- WHAT IS BEING ASKED -
Copy, from the entries below, each line where the word "pvASearch" can be found.

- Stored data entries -
▬▬▬

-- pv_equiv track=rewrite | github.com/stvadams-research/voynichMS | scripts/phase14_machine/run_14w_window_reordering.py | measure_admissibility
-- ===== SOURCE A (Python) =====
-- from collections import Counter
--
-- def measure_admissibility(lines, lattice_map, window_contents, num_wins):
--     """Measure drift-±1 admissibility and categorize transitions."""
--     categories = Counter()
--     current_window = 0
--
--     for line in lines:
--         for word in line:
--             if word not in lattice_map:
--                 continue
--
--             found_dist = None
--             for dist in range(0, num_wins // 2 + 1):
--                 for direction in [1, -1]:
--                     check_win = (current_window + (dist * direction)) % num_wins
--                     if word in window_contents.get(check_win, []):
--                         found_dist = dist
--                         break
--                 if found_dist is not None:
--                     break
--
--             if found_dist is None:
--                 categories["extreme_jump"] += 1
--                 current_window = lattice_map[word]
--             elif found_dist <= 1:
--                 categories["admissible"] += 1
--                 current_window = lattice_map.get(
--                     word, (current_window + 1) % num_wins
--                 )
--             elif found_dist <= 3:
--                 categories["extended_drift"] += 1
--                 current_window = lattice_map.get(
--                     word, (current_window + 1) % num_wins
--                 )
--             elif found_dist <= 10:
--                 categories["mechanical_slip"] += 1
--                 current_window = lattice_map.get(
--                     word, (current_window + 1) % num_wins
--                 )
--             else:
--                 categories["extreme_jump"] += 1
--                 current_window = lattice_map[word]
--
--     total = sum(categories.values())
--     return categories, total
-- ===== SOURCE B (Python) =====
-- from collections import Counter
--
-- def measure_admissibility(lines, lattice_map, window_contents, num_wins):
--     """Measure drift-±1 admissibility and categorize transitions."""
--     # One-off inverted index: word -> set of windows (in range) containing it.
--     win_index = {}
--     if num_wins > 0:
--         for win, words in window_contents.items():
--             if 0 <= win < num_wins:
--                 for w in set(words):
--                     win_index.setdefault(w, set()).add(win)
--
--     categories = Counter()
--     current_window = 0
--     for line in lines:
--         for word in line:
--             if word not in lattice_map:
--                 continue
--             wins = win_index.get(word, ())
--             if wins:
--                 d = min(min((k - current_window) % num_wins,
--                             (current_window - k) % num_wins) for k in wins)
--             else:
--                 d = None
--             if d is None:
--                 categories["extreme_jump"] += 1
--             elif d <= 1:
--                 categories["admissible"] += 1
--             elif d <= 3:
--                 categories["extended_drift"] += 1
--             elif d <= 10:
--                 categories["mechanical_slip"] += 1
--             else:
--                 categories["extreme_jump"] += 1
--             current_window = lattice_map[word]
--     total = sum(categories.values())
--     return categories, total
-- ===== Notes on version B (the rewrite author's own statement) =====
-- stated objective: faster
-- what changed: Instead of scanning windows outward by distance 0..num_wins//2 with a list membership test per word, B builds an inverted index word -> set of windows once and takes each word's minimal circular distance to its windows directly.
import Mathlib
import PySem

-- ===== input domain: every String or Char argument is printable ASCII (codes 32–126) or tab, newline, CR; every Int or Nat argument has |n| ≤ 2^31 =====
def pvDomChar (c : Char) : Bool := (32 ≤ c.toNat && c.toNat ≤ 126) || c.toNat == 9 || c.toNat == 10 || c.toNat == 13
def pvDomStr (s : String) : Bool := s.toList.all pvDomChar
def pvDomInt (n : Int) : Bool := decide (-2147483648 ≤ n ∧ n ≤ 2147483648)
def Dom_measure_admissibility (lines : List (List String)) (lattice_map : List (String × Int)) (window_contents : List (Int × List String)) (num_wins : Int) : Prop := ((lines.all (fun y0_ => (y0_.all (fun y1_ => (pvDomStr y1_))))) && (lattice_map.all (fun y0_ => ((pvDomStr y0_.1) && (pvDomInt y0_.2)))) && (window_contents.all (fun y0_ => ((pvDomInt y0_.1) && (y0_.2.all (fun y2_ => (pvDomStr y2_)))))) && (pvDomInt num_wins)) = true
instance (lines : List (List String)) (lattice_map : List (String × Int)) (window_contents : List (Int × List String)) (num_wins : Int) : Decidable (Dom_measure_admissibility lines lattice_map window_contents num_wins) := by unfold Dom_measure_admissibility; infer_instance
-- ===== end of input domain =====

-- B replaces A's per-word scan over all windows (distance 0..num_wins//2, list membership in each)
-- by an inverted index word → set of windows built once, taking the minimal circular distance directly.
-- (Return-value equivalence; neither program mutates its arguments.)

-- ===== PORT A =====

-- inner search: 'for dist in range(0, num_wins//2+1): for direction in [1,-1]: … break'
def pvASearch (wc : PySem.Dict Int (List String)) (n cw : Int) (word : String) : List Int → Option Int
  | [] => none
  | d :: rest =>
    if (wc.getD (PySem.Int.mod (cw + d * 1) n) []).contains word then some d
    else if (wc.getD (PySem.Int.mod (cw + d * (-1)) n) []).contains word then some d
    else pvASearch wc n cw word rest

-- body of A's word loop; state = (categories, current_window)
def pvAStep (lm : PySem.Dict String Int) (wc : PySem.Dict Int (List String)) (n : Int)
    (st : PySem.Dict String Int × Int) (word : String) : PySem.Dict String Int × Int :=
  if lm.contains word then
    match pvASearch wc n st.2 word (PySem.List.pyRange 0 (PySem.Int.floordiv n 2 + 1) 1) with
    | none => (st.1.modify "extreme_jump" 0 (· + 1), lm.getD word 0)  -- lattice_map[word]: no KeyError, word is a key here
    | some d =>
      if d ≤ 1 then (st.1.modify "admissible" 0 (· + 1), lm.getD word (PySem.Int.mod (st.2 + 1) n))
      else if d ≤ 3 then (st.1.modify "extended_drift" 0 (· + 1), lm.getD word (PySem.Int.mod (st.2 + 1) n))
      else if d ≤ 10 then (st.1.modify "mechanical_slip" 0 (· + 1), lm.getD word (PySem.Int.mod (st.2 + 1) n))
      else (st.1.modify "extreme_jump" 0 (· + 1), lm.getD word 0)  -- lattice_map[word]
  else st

▬▬▬

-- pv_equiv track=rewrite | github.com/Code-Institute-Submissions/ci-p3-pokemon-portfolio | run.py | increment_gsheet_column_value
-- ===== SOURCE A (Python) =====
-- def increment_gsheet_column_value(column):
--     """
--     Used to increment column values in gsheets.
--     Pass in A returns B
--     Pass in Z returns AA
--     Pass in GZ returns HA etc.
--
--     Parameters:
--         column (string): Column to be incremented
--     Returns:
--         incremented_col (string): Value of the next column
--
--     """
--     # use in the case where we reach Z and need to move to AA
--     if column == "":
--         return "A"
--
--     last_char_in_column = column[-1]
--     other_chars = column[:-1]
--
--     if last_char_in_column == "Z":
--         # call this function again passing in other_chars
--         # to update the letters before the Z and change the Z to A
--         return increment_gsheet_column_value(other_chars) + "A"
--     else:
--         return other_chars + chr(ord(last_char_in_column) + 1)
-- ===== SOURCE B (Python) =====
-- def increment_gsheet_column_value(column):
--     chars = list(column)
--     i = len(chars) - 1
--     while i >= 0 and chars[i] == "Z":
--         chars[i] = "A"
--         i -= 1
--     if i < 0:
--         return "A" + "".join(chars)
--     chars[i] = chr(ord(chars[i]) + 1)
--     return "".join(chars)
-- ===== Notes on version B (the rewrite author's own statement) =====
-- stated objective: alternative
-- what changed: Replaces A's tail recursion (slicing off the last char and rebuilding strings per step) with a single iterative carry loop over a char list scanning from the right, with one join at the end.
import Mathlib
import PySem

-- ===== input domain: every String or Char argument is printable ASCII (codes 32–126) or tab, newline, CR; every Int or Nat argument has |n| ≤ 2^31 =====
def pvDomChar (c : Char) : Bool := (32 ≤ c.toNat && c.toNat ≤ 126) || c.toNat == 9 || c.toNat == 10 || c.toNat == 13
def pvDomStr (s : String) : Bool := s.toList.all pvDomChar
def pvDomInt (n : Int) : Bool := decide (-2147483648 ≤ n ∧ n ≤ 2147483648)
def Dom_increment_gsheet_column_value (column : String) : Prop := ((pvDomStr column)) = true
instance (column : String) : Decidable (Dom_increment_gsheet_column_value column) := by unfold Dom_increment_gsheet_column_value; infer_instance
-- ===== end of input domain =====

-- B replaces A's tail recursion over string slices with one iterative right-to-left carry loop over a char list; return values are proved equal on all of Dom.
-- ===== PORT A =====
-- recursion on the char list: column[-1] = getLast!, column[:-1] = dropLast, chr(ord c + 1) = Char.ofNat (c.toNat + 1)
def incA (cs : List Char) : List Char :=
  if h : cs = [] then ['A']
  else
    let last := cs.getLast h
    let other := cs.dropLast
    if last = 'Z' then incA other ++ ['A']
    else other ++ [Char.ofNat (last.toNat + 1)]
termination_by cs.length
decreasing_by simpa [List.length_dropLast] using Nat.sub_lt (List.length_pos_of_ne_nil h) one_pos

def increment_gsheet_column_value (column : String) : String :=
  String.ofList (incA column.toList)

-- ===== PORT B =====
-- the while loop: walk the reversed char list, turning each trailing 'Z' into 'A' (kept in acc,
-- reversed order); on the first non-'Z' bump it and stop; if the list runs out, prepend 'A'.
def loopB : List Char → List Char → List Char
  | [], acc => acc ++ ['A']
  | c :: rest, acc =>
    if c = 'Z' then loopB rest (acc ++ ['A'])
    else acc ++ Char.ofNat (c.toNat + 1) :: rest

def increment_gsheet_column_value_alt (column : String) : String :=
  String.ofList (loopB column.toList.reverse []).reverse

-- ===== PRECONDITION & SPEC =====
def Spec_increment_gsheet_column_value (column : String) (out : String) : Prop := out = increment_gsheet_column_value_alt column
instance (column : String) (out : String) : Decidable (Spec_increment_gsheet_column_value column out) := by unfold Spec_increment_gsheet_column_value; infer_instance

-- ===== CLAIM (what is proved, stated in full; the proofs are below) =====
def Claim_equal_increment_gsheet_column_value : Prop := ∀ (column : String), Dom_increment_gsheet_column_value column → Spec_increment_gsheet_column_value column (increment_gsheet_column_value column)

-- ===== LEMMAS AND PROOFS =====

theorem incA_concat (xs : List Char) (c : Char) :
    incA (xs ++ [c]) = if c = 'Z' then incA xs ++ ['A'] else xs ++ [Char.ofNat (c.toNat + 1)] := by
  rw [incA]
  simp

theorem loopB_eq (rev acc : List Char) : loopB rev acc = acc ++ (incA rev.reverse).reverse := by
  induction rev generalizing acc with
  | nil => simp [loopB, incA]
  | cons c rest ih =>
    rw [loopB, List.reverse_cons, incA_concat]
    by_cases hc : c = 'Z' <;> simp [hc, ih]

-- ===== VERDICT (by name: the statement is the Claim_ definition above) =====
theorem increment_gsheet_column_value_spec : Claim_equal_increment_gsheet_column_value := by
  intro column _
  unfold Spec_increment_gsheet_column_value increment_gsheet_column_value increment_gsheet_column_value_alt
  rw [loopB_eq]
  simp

▬▬▬

- YOUR RESPONSE -
def pvASearch (wc : PySem.Dict Int (List String)) (n cw : Int) (word : String) : List Int → Option Int
    else pvASearch wc n cw word rest
    match pvASearch wc n st.2 word (PySem.List.pyRange 0 (PySem.Int.floordiv n 2 + 1) 1) with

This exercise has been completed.